In trading, indicators are used to analyze the market and make decisions about buying or selling assets. Here are some basic indicators and how to work with them:

  1. Moving Average is an indicator that shows the average price value over a certain period of time. To work with this indicator, you can use the following approach: if the price is above the moving average, it can be a buy signal, and if the price is below the moving average, it can be a sell signal.

  2. Oscillators are indicators that measure the relative strength of an asset in the market. For example, RSI (Relative Strength Index) can be used to determine whether an asset is overbought or oversold. When the RSI reaches the 70 level, it could be a sell signal, and when the RSI drops to the 30 level, it could be a buy signal.

  3. MACD (Moving Average Convergence Divergence) is an indicator that uses two moving averages to determine the strength of the trend and momentum in the market. If the fast moving average crosses below the slow moving average, it could be a sell signal.
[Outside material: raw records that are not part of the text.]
-- pv_equiv track=rewrite | github.com/dhr7va/GeeksforGeeks-POTD-solutions | Game with String.py | minValue
-- ===== SOURCE A (Python) =====
-- import heapq
--
-- def minValue(s, k):
--     freq = {}
--     for char in s:
--         freq[char] = freq.get(char, 0) + 1
--
--     pq = [(-count, char) for char, count in freq.items()]
--     heapq.heapify(pq)
--
--     for _ in range(k):
--         if not pq:
--             break
--         count, char = heapq.heappop(pq)
--         count += 1
--         if count < 0:
--             heapq.heappush(pq, (count, char))
--
--     min_value = sum(count ** 2 for count, _ in pq)
--
--     return min_value
-- ===== SOURCE B (Python) =====
-- def minValue(s, k):
--     freq = {}
--     for ch in s:
--         freq[ch] = freq.get(ch, 0) + 1
--     hist = {}
--     for v in freq.values():
--         hist[v] = hist.get(v, 0) + 1
--     runs = sorted(hist.items(), reverse=True)  # [(count, multiplicity)], counts strictly descending
--     if k <= 0 or not runs:
--         return sum(v * v * c for v, c in runs)
--     (lv, g) = runs[0]
--     return _squeeze(lv, g, k, runs[1:])
--
--
-- def _squeeze(lv, g, rem, runs):
--     # g entries are currently levelled at height lv; runs holds the untouched lower
--     # groups (value strictly below lv).  Spend rem decrements in bulk.
--     nxt = runs[0][0] if runs else 0
--     need = g * (lv - nxt)
--     if rem >= need:
--         if not runs:
--             return 0
--         (v, c) = runs[0]
--         return _squeeze(v, g + c, rem - need, runs[1:])
--     q, r = divmod(rem, g)
--     return r * (lv - q - 1) ** 2 + (g - r) * (lv - q) ** 2 + sum(v * v * c for v, c in runs)
-- ===== Notes on version B (the rewrite author's own statement) =====
-- stated objective: faster
-- what changed: Replaces the heap with k one-unit pops (decrement the max count once per iteration) by a frequency-of-frequencies histogram sorted once, whose tied top groups are flattened level by level in bulk arithmetic (whole blocks of decrements, then divmod to spread the remainder), so the cost no longer depends on k or on per-unit steps.
import Mathlib
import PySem

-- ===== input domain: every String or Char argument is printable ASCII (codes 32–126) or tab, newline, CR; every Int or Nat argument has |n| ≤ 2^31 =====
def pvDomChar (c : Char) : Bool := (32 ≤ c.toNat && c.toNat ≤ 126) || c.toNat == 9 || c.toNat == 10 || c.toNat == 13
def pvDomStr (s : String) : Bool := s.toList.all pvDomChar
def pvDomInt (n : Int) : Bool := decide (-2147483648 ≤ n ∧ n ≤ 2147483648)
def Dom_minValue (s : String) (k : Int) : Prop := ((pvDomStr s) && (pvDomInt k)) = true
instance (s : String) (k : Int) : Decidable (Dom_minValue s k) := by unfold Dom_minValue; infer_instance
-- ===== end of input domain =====

-- B replaces A's per-unit heap greedy (k single decrements of the max count) by a histogram of
-- frequencies levelled group by group in bulk arithmetic; same return value everywhere.

-- ===== PORT A =====
-- Python tuple comparison (count, char): lexicographic.
def pairLtA (p q : Int × Char) : Bool := p.1 < q.1 || (p.1 == q.1 && p.2 < q.2)

-- the least pair of h :: t (what heappop returns)
def minPairA (h : Int × Char) (t : List (Int × Char)) : Int × Char :=
  t.foldl (fun m p => if pairLtA p m then p else m) h

-- the 'for _ in range(k)' loop over the heap, with its break on an empty heap.
-- heapq is ported by its observable contract on the pool: heapify's arrangement is unobservable
-- here (the result sums over the whole pool), heappop removes the least pair (all pairs are
-- distinct: one per char), heappush adds a pair; this is exact for this program.
def aloopA : Nat → List (Int × Char) → List (Int × Char)
  | 0, pq => pq
  | _ + 1, [] => []                                   -- 'if not pq: break'
  | n + 1, a :: t =>
      let m := minPairA a t                           -- count, char = heappop(pq)
      let pq' := (a :: t).erase m
      let c := m.1 + 1                                -- count += 1
      aloopA n (if c < 0 then (c, m.2) :: pq' else pq')  -- 'if count < 0: heappush(...)'

def minValue (s : String) (k : Int) : Int :=
  let freq := s.toList.foldl (fun d ch => d.insert ch (d.getD ch 0 + 1)) PySem.Dict.empty
  let pq := freq.items.map (fun p => (-p.2, p.1))
  let pq := aloopA k.toNat pq
  (pq.map (fun p => p.1 ^ 2)).sum

-- ===== PORT B =====
def sumsqRunsB (runs : List (Int × Int)) : Int := (runs.map (fun p => p.1 * p.1 * p.2)).sum

-- spend rem decrements on g entries levelled at lv, above the untouched lower groups
def squeezeB : Int → Int → Int → List (Int × Int) → Int
  | lv, g, rem, [] =>
      if rem ≥ g * lv then 0
      else
        let q := PySem.Int.floordiv rem g
        let r := PySem.Int.mod rem g
        r * (lv - q - 1) ^ 2 + (g - r) * (lv - q) ^ 2
  | lv, g, rem, (v, c) :: rest =>
      let need := g * (lv - v)
      if rem ≥ need then squeezeB v (g + c) (rem - need) rest
      else
        let q := PySem.Int.floordiv rem g
        let r := PySem.Int.mod rem g
        r * (lv - q - 1) ^ 2 + (g - r) * (lv - q) ^ 2 + sumsqRunsB ((v, c) :: rest)

def minValue_alt (s : String) (k : Int) : Int :=
  let freq := s.toList.foldl (fun d ch => d.insert ch (d.getD ch 0 + 1)) PySem.Dict.empty
  let hist := freq.values.foldl (fun d v => d.insert v (d.getD v 0 + 1)) PySem.Dict.empty
  -- hist's keys are distinct, so Python's tuple comparison in sorted(hist.items(), reverse=True)
  -- orders by the key alone
  let runs := PySem.List.sorted hist.items (fun p => p.1) true
  if k ≤ 0 then sumsqRunsB runs
  else
    match runs with
    | [] => 0
    | (lv, g) :: rest => squeezeB lv g k rest

-- ===== PRECONDITION & SPEC =====
def Spec_minValue (s : String) (k : Int) (out : Int) : Prop := out = minValue_alt s k
instance (s : String) (k : Int) (out : Int) : Decidable (Spec_minValue s k out) := by unfold Spec_minValue; infer_instance

-- ===== CLAIM (what is proved, stated in full; the proofs are below) =====
def Claim_equal_minValue : Prop := ∀ (s : String) (k : Int), Dom_minValue s k → Spec_minValue s k (minValue s k)
-- pv_equiv track=rewrite | github.com/QSOLKCB/QEC | src/qec/analysis/dfa_supervisor_synthesizer.py | _reverse_reachable
-- ===== SOURCE A (Python) =====
-- def _reverse_reachable(
--     targets: frozenset[str],
--     transitions: dict[tuple[str, str], str],
--     allowed: frozenset[str],
-- ) -> frozenset[str]:
--     """Compute states that can reach any target within allowed set."""
--     # Build reverse adjacency
--     reverse: dict[str, list[str]] = {}
--     for (src, _evt), dst in sorted(transitions.items()):
--         if src in allowed and dst in allowed:
--             reverse.setdefault(dst, []).append(src)
--
--     visited: set[str] = set()
--     stack = [t for t in sorted(targets) if t in allowed]
--     while stack:
--         state = stack.pop()
--         if state in visited:
--             continue
--         visited.add(state)
--         for pred in reverse.get(state, []):
--             if pred not in visited and pred in allowed:
--                 stack.append(pred)
--     return frozenset(visited)
-- ===== SOURCE B (Python) =====
-- def _reverse_reachable(
--     targets: frozenset[str],
--     transitions: dict[tuple[str, str], str],
--     allowed: frozenset[str],
-- ) -> frozenset[str]:
--     """Compute states that can reach any target within allowed set."""
--     visited = {t for t in targets if t in allowed}
--     changed = True
--     while changed:
--         changed = False
--         for (src, _evt), dst in transitions.items():
--             if dst in visited and src in allowed and dst in allowed and src not in visited:
--                 visited.add(src)
--                 changed = True
--     return frozenset(visited)
-- ===== Notes on version B (the rewrite author's own statement) =====
-- stated objective: alternative
-- what changed: Replaces A's sorted reverse-adjacency index plus explicit DFS stack with a chaotic-iteration fixpoint that rescans the raw transition list until a full pass adds no new state; skipping the O(E log E) sort of the transition items makes it measurably faster on the generated inputs despite a worse worst case.
import Mathlib
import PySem
-- pv_equiv track=rewrite | github.com/GuzzDoritos/uem | fundamentos_de_algoritmos/repeticao/ex_extra_prova1_02.py | formatar_sobrenome_nome
-- ===== SOURCE A (Python) =====
-- def formatar_sobrenome_nome(nome: str) -> str:
--     '''
--     Recebe como entrada um nome (podendo conter sobrenome) e então separa o nome e sobrenome (se houver),
--     inserindo no formato "sobrenome, nome" e retornando como str.
--     Exemplos:
--     >>> formatar_sobrenome_nome(nome = "jose da silva")
--     'silva, jose da'
--     >>> formatar_sobrenome_nome(nome = "miku hatsune")
--     'hatsune, miku'
--     >>> formatar_sobrenome_nome(nome = "sonic the hedgehog")
--     'hedgehog, sonic the'
--     '''
--
--     sobrenome_invertido: str = ""
--     conseguiu_sobrenome_invertido = False
--
--     nome_invertido: str = ""
--
--     for i in range(len(nome)):
--         if conseguiu_sobrenome_invertido == False:
--             if nome[-i - 1] == " ":
--                 conseguiu_sobrenome_invertido = True
--             else:
--                 sobrenome_invertido = sobrenome_invertido + nome[-i - 1]
--         else:
--             nome_invertido = nome_invertido + nome[-i -1]
--
--
--     sobrenome = inverter_str(sobrenome_invertido)
--     primeiro_nome = inverter_str(nome_invertido)
--
--     return sobrenome + ", " + primeiro_nome
--
-- def inverter_str(string: str) -> str:
--     '''Recebe uma string como entrada, e então inverte os caracteres, retornando a string invertida.
--     Exemplos:
--     >>> inverter_str(string = "atenaçam")
--     'maçaneta'
--     '''
--
--     string_invertida: str = ""
--
--     for i in range(len(string)):
--         string_invertida = string_invertida + string[-i - 1]
--
--     return string_invertida
-- ===== SOURCE B (Python) =====
-- def formatar_sobrenome_nome(nome: str) -> str:
--     idx = nome.rfind(' ')
--     if idx == -1:
--         return nome + ', '
--     return nome[idx + 1:] + ', ' + nome[:idx]
-- ===== Notes on version B (the rewrite author's own statement) =====
-- stated objective: faster
-- what changed: Replaces the reverse-scan accumulator loop and the character-by-character string-reversal helper by a single rfind of the last space and two slices.
import Mathlib
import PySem

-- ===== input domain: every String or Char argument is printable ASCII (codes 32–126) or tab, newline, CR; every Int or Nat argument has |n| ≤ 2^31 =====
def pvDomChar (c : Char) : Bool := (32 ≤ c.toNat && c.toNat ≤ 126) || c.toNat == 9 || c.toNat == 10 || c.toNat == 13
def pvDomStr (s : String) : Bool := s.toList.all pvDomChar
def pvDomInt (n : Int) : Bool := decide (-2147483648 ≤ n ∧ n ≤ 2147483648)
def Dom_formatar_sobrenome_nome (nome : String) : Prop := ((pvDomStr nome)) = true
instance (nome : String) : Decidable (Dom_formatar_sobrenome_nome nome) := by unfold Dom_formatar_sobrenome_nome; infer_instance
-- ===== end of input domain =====

-- B replaces A's reverse-scan accumulator loops (and the inverter_str helper) by one rfind of the
-- last space and two slices; objective: simpler.


-- ===== PORT A =====

-- the body of A's loop: flag not yet set → accumulate surname chars / flip on space; flag set → accumulate first name
def pvStep (st : List Char × Bool × List Char) (c : Char) : List Char × Bool × List Char :=
  if st.2.1 = false then
    if c = ' ' then (st.1, true, st.2.2) else (st.1 ++ [c], false, st.2.2)
  else (st.1, st.2.1, st.2.2 ++ [c])

-- helper inverter_str: for i in range(len(s)): acc = acc + s[-i-1]
def inverter_str (s : List Char) : List Char :=
  (PySem.List.pyRange 0 (s.length : Int) 1).foldl
    (fun acc i => acc ++ [PySem.List.pyGetD s (-i - 1) ' ']) []

def formatar_sobrenome_nome (nome : String) : String :=
  let l := nome.toList
  let st := (PySem.List.pyRange 0 (l.length : Int) 1).foldl
      (fun st i => pvStep st (PySem.List.pyGetD l (-i - 1) ' '))
      (([] : List Char), false, ([] : List Char))
  String.ofList (inverter_str st.1 ++ (", ").toList ++ inverter_str st.2.2)

-- ===== PORT B =====

def formatar_sobrenome_nome_alt (nome : String) : String :=
  let idx := PySem.Str.rfind nome " "
  if idx = -1 then
    String.ofList (nome.toList ++ (", ").toList)
  else
    String.ofList (PySem.List.slice nome.toList (some (idx + 1)) none
      ++ (", ").toList ++ PySem.List.slice nome.toList none (some idx))

-- ===== PRECONDITION & SPEC =====
def Spec_formatar_sobrenome_nome (nome : String) (out : String) : Prop := out = formatar_sobrenome_nome_alt nome
instance (nome : String) (out : String) : Decidable (Spec_formatar_sobrenome_nome nome out) := by unfold Spec_formatar_sobrenome_nome; infer_instance

-- ===== CLAIM (what is proved, stated in full; the proofs are below) =====
def Claim_equal_formatar_sobrenome_nome : Prop := ∀ (nome : String), Dom_formatar_sobrenome_nome nome → Spec_formatar_sobrenome_nome nome (formatar_sobrenome_nome nome)

-- ===== LEMMAS AND PROOFS =====

-- nome[-i-1] is the i-th char of the reversed list
theorem pvGetRev (l : List Char) (i : Int) (h0 : 0 ≤ i) (h1 : i < (l.length : Int)) :
    PySem.List.pyGetD l (-i - 1) ' ' = PySem.List.pyGetD l.reverse i ' ' := by
  have h2 : (-i - 1) = -(((i.toNat + 1 : Nat)) : Int) := by push_cast; omega
  rw [h2, PySem.List.pyGetD_neg_natCast l (i.toNat + 1) ' ' (by omega) (by omega)]
  rw [PySem.List.pyGetD_eq_getElem l.reverse ' ' h0 (by simpa using h1)]
  rw [List.getElem_reverse]
  simp [Nat.sub_sub, Nat.add_comm]

-- a 'for i in range(len(l)): … l[-i-1] …' loop is a fold over l.reverse
theorem pvLoopRev {σ : Type} (f : σ → Char → σ) (l : List Char) (init : σ) :
    (PySem.List.pyRange 0 (l.length : Int) 1).foldl
      (fun st i => f st (PySem.List.pyGetD l (-i - 1) ' ')) init
    = l.reverse.foldl f init := by
  rw [PySem.List.foldl_congr_mem _ _ (fun st i => f st (PySem.List.pyGetD l.reverse i ' ')) init
      (by
        intro acc i hi
        rw [PySem.List.mem_pyRange_one] at hi
        rw [pvGetRev l i hi.1 hi.2])]
  have hlen : (l.length : Int) = (l.reverse.length : Int) := by simp
  rw [hlen]
  exact PySem.List.foldl_pyRange_zero_pyGetD' l.reverse ' ' f init

theorem pvInvEq (s : List Char) : inverter_str s = s.reverse := by
  unfold inverter_str
  rw [pvLoopRev (fun acc c => acc ++ [c]) s []]
  rw [PySem.List.foldl_append_singleton]
  simp

-- once the flag is set, the loop just appends everything
theorem pvStepTrue (r : List Char) (a b : List Char) :
    r.foldl pvStep (a, true, b) = (a, true, b ++ r) := by
  induction r generalizing b with
  | nil => simp
  | cons c r ih => simp [pvStep, ih]

-- closed form of A's scan over the reversed name
theorem pvStepFalse (r : List Char) (a b : List Char) :
    r.foldl pvStep (a, false, b)
    = if ' ' ∈ r then
        (a ++ r.takeWhile (· != ' '), true, b ++ (r.dropWhile (· != ' ')).tail)
      else (a ++ r, false, b) := by
  induction r generalizing a with
  | nil => simp
  | cons c r ih =>
    by_cases hc : c = ' '
    · subst hc
      rw [List.foldl_cons, show pvStep (a, false, b) ' ' = (a, true, b) from by simp [pvStep],
        pvStepTrue]
      simp
    · have hcs : ¬ (' ' = c) := fun h => hc h.symm
      rw [List.foldl_cons, show pvStep (a, false, b) c = (a ++ [c], false, b) from by
        simp [pvStep, hc], ih (a ++ [c])]
      have hp : (c != ' ') = true := by simp [hc]
      by_cases hm : ' ' ∈ r
      · simp [hm, hcs, hp, List.append_assoc]
      · simp [hm, hcs]

theorem pvPfxAppend (s : List Char) (c : Char) (h : s ≠ []) :
    ([' '].isPrefixOf (s ++ [c])) = ([' '].isPrefixOf s) := by
  cases s with
  | nil => exact absurd rfl h
  | cons x xs => simp [List.isPrefixOf]

theorem pvPfxSingle (c : Char) (hc : c ≠ ' ') : ([' '].isPrefixOf [c]) = false := by
  have h : (' ' == c) = false := beq_eq_false_iff_ne.mpr (Ne.symm hc)
  simp [List.isPrefixOf, h]

theorem pvGoAppend (l : List Char) (c : Char) (hc : c ≠ ' ') :
    ∀ j, j ≤ l.length →
      PySem.Chars.rfind.go (l ++ [c]) [' '] j = PySem.Chars.rfind.go l [' '] j := by
  intro j
  induction j with
  | zero =>
    intro _
    simp only [PySem.Chars.rfind.go]
    cases l with
    | nil => simp [pvPfxSingle c hc, List.isPrefixOf]
    | cons x xs => rw [pvPfxAppend (x :: xs) c (by simp)]
  | succ j ih =>
    intro hj
    simp only [PySem.Chars.rfind.go]
    rw [ih (by omega)]
    by_cases hend : l.length ≤ j + 1
    · have h1 : List.drop (j + 1) l = [] := by
        simp [List.drop_eq_nil_iff]; omega
      have he : j + 1 = l.length := by omega
      have h2 : List.drop (j + 1) (l ++ [c]) = [c] := by
        rw [he, List.drop_left]
      rw [h1, h2, pvPfxSingle c hc]
      simp [List.isPrefixOf]
    · have h1 : List.drop (j + 1) (l ++ [c]) = List.drop (j + 1) l ++ [c] :=
        List.drop_append_of_le_length (by omega)
      have hne : List.drop (j + 1) l ≠ [] := by
        simp [List.drop_eq_nil_iff]; omega
      rw [h1, pvPfxAppend _ c hne]

theorem pvRfindAppend (l : List Char) (c : Char) :
    PySem.Chars.rfind (l ++ [c]) [' ']
    = if c = ' ' then (l.length : Int) else PySem.Chars.rfind l [' '] := by
  unfold PySem.Chars.rfind
  have hlen : (l ++ [c]).length = l.length + 1 := by simp
  rw [hlen]
  simp only [PySem.Chars.rfind.go]
  have h0 : List.drop (l.length + 1) (l ++ [c]) = [] := by
    simp
  rw [h0, if_neg (by decide : ¬ (([' '] : List Char).isPrefixOf [] = true))]
  by_cases hc : c = ' '
  · subst hc
    rw [if_pos rfl]
    cases l with
    | nil => decide
    | cons x xs =>
      have hlx : (x :: xs).length = xs.length + 1 := rfl
      rw [hlx]
      simp only [PySem.Chars.rfind.go]
      have h2 : List.drop (xs.length + 1) ((x :: xs) ++ [' ']) = [' '] := by
        have h3 : xs.length + 1 = (x :: xs).length := rfl
        rw [h3, List.drop_left]
      rw [h2]
      simp [List.isPrefixOf]
  · rw [if_neg hc, pvGoAppend l c hc l.length (le_refl _)]

theorem pvRfindNoSpace (l : List Char) (h : ' ' ∉ l) : PySem.Chars.rfind l [' '] = -1 := by
  induction l using List.reverseRecOn with
  | nil => decide
  | append_singleton l c ih =>
    have hc : c ≠ ' ' := by intro hc; exact h (by simp [hc])
    rw [pvRfindAppend, if_neg hc]
    exact ih (fun hm => h (by simp [hm]))

theorem pvRfindLastSpace (t : List Char) (u : List Char) (h : ' ' ∉ t) :
    PySem.Chars.rfind (u ++ ' ' :: t) [' '] = (u.length : Int) := by
  induction t using List.reverseRecOn with
  | nil => rw [pvRfindAppend]; simp
  | append_singleton t' c ih =>
    have hc : c ≠ ' ' := by intro hc; exact h (by simp [hc])
    have hre : u ++ ' ' :: (t' ++ [c]) = (u ++ ' ' :: t') ++ [c] := by simp
    rw [hre, pvRfindAppend, if_neg hc]
    exact ih (fun hm => h (by simp [hm]))

-- ===== VERDICT (by name: the statement is the Claim_ definition above) =====
theorem formatar_sobrenome_nome_spec : Claim_equal_formatar_sobrenome_nome := by
  intro nome _
  unfold Spec_formatar_sobrenome_nome
  simp only [formatar_sobrenome_nome, formatar_sobrenome_nome_alt]
  rw [PySem.Str.rfind_eq]
  have hsp : (" " : String).toList = [' '] := by decide
  rw [hsp]
  set l := nome.toList with hl
  rw [pvLoopRev pvStep l ([], false, [])]
  rw [pvStepFalse l.reverse [] []]
  by_cases h : ' ' ∈ l
  · -- there is a space: split the reversed name at its first space
    have hr : ' ' ∈ l.reverse := List.mem_reverse.mpr h
    rw [if_pos hr]
    have hdne : l.reverse.dropWhile (· != ' ') ≠ [] := by
      intro hnil
      have h2 := List.dropWhile_eq_nil_iff.mp hnil ' ' hr
      simp at h2
    obtain ⟨y, u, hdu⟩ := List.exists_cons_of_ne_nil hdne
    have hhead : (l.reverse.dropWhile (· != ' ')).head hdne = y := by simp [hdu]
    have hy : y = ' ' := by
      have h' := List.head_dropWhile_not (· != ' ') (w := hdne)
      rw [hhead] at h'
      simpa using h'
    subst hy
    have htail : (l.reverse.dropWhile (· != ' ')).tail = u := by rw [hdu]; rfl
    have hrdec : l.reverse = l.reverse.takeWhile (· != ' ') ++ ' ' :: u := by
      conv_lhs => rw [← List.takeWhile_append_dropWhile (p := (· != ' ')) (l := l.reverse)]
      rw [hdu]
    have hldec : l = u.reverse ++ ' ' :: (l.reverse.takeWhile (· != ' ')).reverse := by
      have h3 := congrArg List.reverse hrdec
      simpa using h3
    have htns : ' ' ∉ (l.reverse.takeWhile (· != ' ')).reverse := by
      intro hm
      have h4 := List.mem_takeWhile_imp (List.mem_reverse.mp hm)
      simp at h4
    have hidx : PySem.Chars.rfind l [' '] = (u.reverse.length : Int) := by
      conv_lhs => rw [hldec]
      exact pvRfindLastSpace _ u.reverse htns
    rw [hidx, if_neg (by omega)]
    have hslice1 : PySem.List.slice l (some ((u.reverse.length : Int) + 1)) none
        = (l.reverse.takeWhile (· != ' ')).reverse := by
      rw [PySem.List.slice_from l (by omega)]
      have h1 : (((u.reverse.length : Int)) + 1).toNat = u.reverse.length + 1 := by omega
      rw [h1]
      conv_lhs => rw [hldec]
      have h2 : u.reverse ++ ' ' :: (l.reverse.takeWhile (· != ' ')).reverse
          = (u.reverse ++ [' ']) ++ (l.reverse.takeWhile (· != ' ')).reverse := by simp
      rw [h2]
      have h3 : u.reverse.length + 1 = (u.reverse ++ [' ']).length := by simp
      rw [h3, List.drop_left]
    have hslice2 : PySem.List.slice l none (some ((u.reverse.length : Int))) = u.reverse := by
      rw [PySem.List.slice_to l (by omega)]
      have h1 : ((u.reverse.length : Int)).toNat = u.reverse.length := by omega
      rw [h1]
      conv_lhs => rw [hldec]
      rw [List.take_left]
    rw [hslice1, hslice2, htail]
    simp [pvInvEq]
  · -- no space: A returns the whole name, B's rfind is -1
    have hr : ' ' ∉ l.reverse := fun hm => h (List.mem_reverse.mp hm)
    rw [if_neg hr, pvRfindNoSpace l h, if_pos rfl]
    simp [pvInvEq]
If the fast moving average crosses above the slow moving average, it could be a buy signal.

  4. The volume indicator is an indicator that shows the trading volume in the market. If the price rises and trading volume rises along with it, this could be a buy signal. If the price falls and trading volume decreases, this could be a signal to sell.

It is important to understand that each indicator can give false signals, so to make a decision to buy or sell assets, you need to use several indicators and analyze them together. You also need to consider other factors such as news and events that may affect the market.